No es exagerado calificar de ese modo a esta elección, habida cuenta del volumen del padrón (cerca de 88 millones de personas), la extensión del proceso (en sus distintas etapas casi nueve meses), su elevado costo (unos 25 mil millones de pesos sólo para el apartado presidencial), el número de casillas a instalarse en las 30 entidades donde se votará (más de 156 mil) y el gran despliegue humano y logístico realizado para su celebración.

La dimensión de estos comicios concurrentes hace que la aparición de la violencia en ellos se vuelva más grave de lo que este fenómeno es de por sí, en la medida en que puede manifestarse en forma más extendida. Con todo, algunas organizaciones financieras internacionales opinan, desde el exterior, que no se producirán hechos que afecten gravemente ni la jornada ni la democracia. Y por su lado, el Instituto Nacional Electoral (INE) dice confiar en que las votaciones se realizarán en calma, pese a que no puede ignorar las situaciones de tensión que menudean en varios puntos del país, en varios casos generadas por la impericia del propio organismo electoral a la hora de cumplir con su cometido.

Otro ‘aporte’ sustantivo a la disconformidad generalizada con que los votantes llegan a las urnas este domingo es el de las prácticas fraudulentas ejercidas en todos los niveles de la elección.

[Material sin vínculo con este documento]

-- pv_equiv track=rewrite | github.com/gourav-sharma1857/cipher-spry-backend | patterns.py | index_square_mod_26
-- ===== SOURCE A (Python) =====
-- MOD_26 = 26 # Constant for modulo 26, used for wrapping around the alphabet (A-Z)
--
-- ASCII_A_UPPER = ord('A') # ASCII value of 'A' (65), used as a base for character-to-index conversion
--
-- def index_square_mod_26(word: str) -> str: # Pattern: squares each letter's alphabetical index, then wraps around alphabet
--     """Square each letter’s index, take mod 26, map to a letter."""
--     if len(word) != 5: return word # Only apply if word is 5 characters long
--     transformed = [] # Initialize an empty list
--     for char in word: # Iterate through each character
--         if 'A' <= char <= 'Z': # Check if it's an uppercase letter
--             original_index = ord(char) - ASCII_A_UPPER # Get 0-25 index
--             transformed_index = (original_index * original_index) % MOD_26 # Square the index and apply modulo 26
--             transformed.append(chr(ASCII_A_UPPER + transformed_index)) # Convert back to character
--         else: # If not a letter, append unchanged
--             transformed.append(char)
--     return "".join(transformed) # Join the list of characters
-- ===== SOURCE B (Python) =====
-- # Precompute the squared alphabet once: position i holds chr(65 + (i*i) % 26).
-- _SQ_ALPHABET = "".join(chr(65 + (i * i) % 26) for i in range(26))
--
-- def _transform(s: str) -> str:
--     """Recursively rebuild the string, substituting uppercase letters
--     from the precomputed squared alphabet."""
--     if not s:
--         return ""
--     c = s[0]
--     head = _SQ_ALPHABET[ord(c) - 65] if 'A' <= c <= 'Z' else c
--     return head + _transform(s[1:])
--
-- def index_square_mod_26(word: str) -> str:
--     if len(word) != 5:
--         return word
--     return _transform(word)
-- ===== Notes on version B (the rewrite author's own statement) =====
-- stated objective: alternative
-- what changed: Replaces A's imperative loop with arithmetic per character by a recursive decomposition over the string that indexes into a 26-letter squared-alphabet string precomputed once at module level.
import Mathlib
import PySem

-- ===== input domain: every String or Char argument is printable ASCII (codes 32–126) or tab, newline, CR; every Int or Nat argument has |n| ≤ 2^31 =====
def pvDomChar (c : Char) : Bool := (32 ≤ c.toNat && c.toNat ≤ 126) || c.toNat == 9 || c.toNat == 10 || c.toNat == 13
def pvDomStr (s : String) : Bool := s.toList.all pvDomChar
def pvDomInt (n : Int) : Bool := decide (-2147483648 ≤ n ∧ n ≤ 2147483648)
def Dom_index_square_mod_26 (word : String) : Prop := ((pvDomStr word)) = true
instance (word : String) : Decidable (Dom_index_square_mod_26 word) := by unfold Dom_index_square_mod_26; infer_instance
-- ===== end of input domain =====

-- B replaces A's imperative accumulator loop with per-character arithmetic by a recursive
-- decomposition over the string indexing a squared-alphabet string precomputed once; objective: alternative.

-- ===== PORT A =====
def index_square_mod_26 (word : String) : String :=
  if PySem.Str.len word ≠ 5 then word
  else
    let transformed := word.toList.foldl (fun acc char =>
      if 'A' ≤ char ∧ char ≤ 'Z' then
        let original_index : Int := (char.toNat : Int) - 65
        let transformed_index : Int := PySem.Int.mod (original_index * original_index) 26
        acc ++ [Char.ofNat ((65 : Int) + transformed_index).toNat]
      else
        acc ++ [char]) []
    String.ofList transformed

-- ===== PORT B =====
-- _SQ_ALPHABET = "".join(chr(65 + (i*i) % 26) for i in range(26))
def pvSQAlphabet : List Char := (List.range 26).map (fun i => Char.ofNat (65 + (i * i) % 26))

-- _transform: recursion on the string (s[0] / s[1:]); _SQ_ALPHABET[ord(c)-65] is always
-- in range under the 'A' ≤ c ≤ 'Z' guard, so the .getD default is never reached.
def pvTransform : List Char → List Char
  | [] => []
  | c :: rest =>
      (if 'A' ≤ c ∧ c ≤ 'Z' then (PySem.List.pyGet? pvSQAlphabet ((c.toNat : Int) - 65)).getD c else c)
        :: pvTransform rest

def index_square_mod_26_alt (word : String) : String :=
  if PySem.Str.len word ≠ 5 then word
  else String.ofList (pvTransform word.toList)

-- ===== PRECONDITION & SPEC =====
def Spec_index_square_mod_26 (word : String) (out : String) : Prop := out = index_square_mod_26_alt word
instance (word : String) (out : String) : Decidable (Spec_index_square_mod_26 word out) := by unfold Spec_index_square_mod_26; infer_instance

-- ===== CLAIM =====
def Claim_equal_index_square_mod_26 : Prop := ∀ (word : String), Dom_index_square_mod_26 word → Spec_index_square_mod_26 word (index_square_mod_26 word)

-- ===== LEMMAS AND PROOFS =====

-- A's per-character transformation, as a function
def pvStepA (char : Char) : Char :=
  if 'A' ≤ char ∧ char ≤ 'Z' then
    Char.ofNat ((65 : Int) + PySem.Int.mod (((char.toNat : Int) - 65) * ((char.toNat : Int) - 65)) 26).toNat
  else char

-- B's per-character transformation, as a function
def pvStepB (c : Char) : Char :=
  if 'A' ≤ c ∧ c ≤ 'Z' then (PySem.List.pyGet? pvSQAlphabet ((c.toNat : Int) - 65)).getD c else c

theorem pvTransform_eq_map (s : List Char) : pvTransform s = s.map pvStepB := by
  induction s with
  | nil => rfl
  | cons c rest ih => simp [pvTransform, pvStepB, ih]

-- the two per-character maps agree on every character with code < 127 (all of Dom)
theorem pvStep_agree : ∀ n < 127, pvStepA (Char.ofNat n) = pvStepB (Char.ofNat n) := by
  decide

theorem pvStep_agree' (c : Char) (h : pvDomChar c = true) : pvStepA c = pvStepB c := by
  have hlt : c.toNat < 127 := by
    simp [pvDomChar] at h
    omega
  have := pvStep_agree c.toNat hlt
  simpa [Char.ofNat_toNat] using this

theorem index_square_mod_26_spec : Claim_equal_index_square_mod_26 := by
  intro word hdom
  unfold Spec_index_square_mod_26 index_square_mod_26 index_square_mod_26_alt
  by_cases hlen : PySem.Str.len word = 5
  case neg => rw [if_pos hlen, if_pos hlen]
  case pos =>
    rw [if_neg (not_not_intro hlen), if_neg (not_not_intro hlen)]
    rw [pvTransform_eq_map]
    have hfold : word.toList.foldl (fun acc char =>
        if 'A' ≤ char ∧ char ≤ 'Z' then
          acc ++ [Char.ofNat ((65 : Int) + PySem.Int.mod (((char.toNat : Int) - 65) * ((char.toNat : Int) - 65)) 26).toNat]
        else acc ++ [char]) [] = word.toList.map pvStepA := by
      have hstep : (fun (acc : List Char) (char : Char) =>
          if 'A' ≤ char ∧ char ≤ 'Z' then
            acc ++ [Char.ofNat ((65 : Int) + PySem.Int.mod (((char.toNat : Int) - 65) * ((char.toNat : Int) - 65)) 26).toNat]
          else acc ++ [char]) = fun acc char => acc ++ [pvStepA char] := by
        funext acc char
        by_cases h : 'A' ≤ char ∧ char ≤ 'Z' <;> simp [pvStepA, h]
      rw [hstep, PySem.List.foldl_append_singleton_eq_map]
      simp
    rw [hfold]
    refine congrArg String.ofList (List.map_congr_left ?_)
    intro c hc
    have hdc : pvDomChar c = true := by
      have := hdom
      unfold Dom_index_square_mod_26 pvDomStr at this
      exact List.all_eq_true.mp this c hc
    exact pvStep_agree' c hdc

A las argucias tradicionales (robo o quema de urnas, ‘carruseles’, compra de votos, etcétera) se ha sumado un variado rosario de trampas que los partidos o sus militantes, por propia iniciativa, hacen efectivas sin pudor alguno, que son comprensible fuente de irritación ciudadana y que ya parecen consustanciales a nuestra vida política.

Pero el clima que favorece los hechos violentos no procede solamente de los desencuentros políticos y las pugnas territoriales del narco: se ha ido gestando también por un descontento social que está alcanzando cotas inadmisibles, producto de una situación económica (con su correlato político) que hoy por hoy lesiona severamente a una sensible mayoría de la población de nuestro país. El modelo llevado adelante por los sucesivos gobiernos que se han alternado en los decenios anteriores ha empobrecido a muchos millones de hombres y mujeres que, si bien les va, se mantienen gracias a trabajos mal pagados, y que por más que trabajen no pueden obtener ni los satisfactores mínimos para una existencia digna, y lo que es peor, de seguir dicho modelo no tendrán ante sí ninguna esperanza de mejora y desarrollo.

Pese a todo, es deseable que la elección de hoy se lleve a cabo con la mayor tersura posible. Con ese espíritu y esa voluntad, con independencia de las preferencias de cada quién, los ciudadanos debemos acudir a las urnas a determinar nuestro futuro como nación.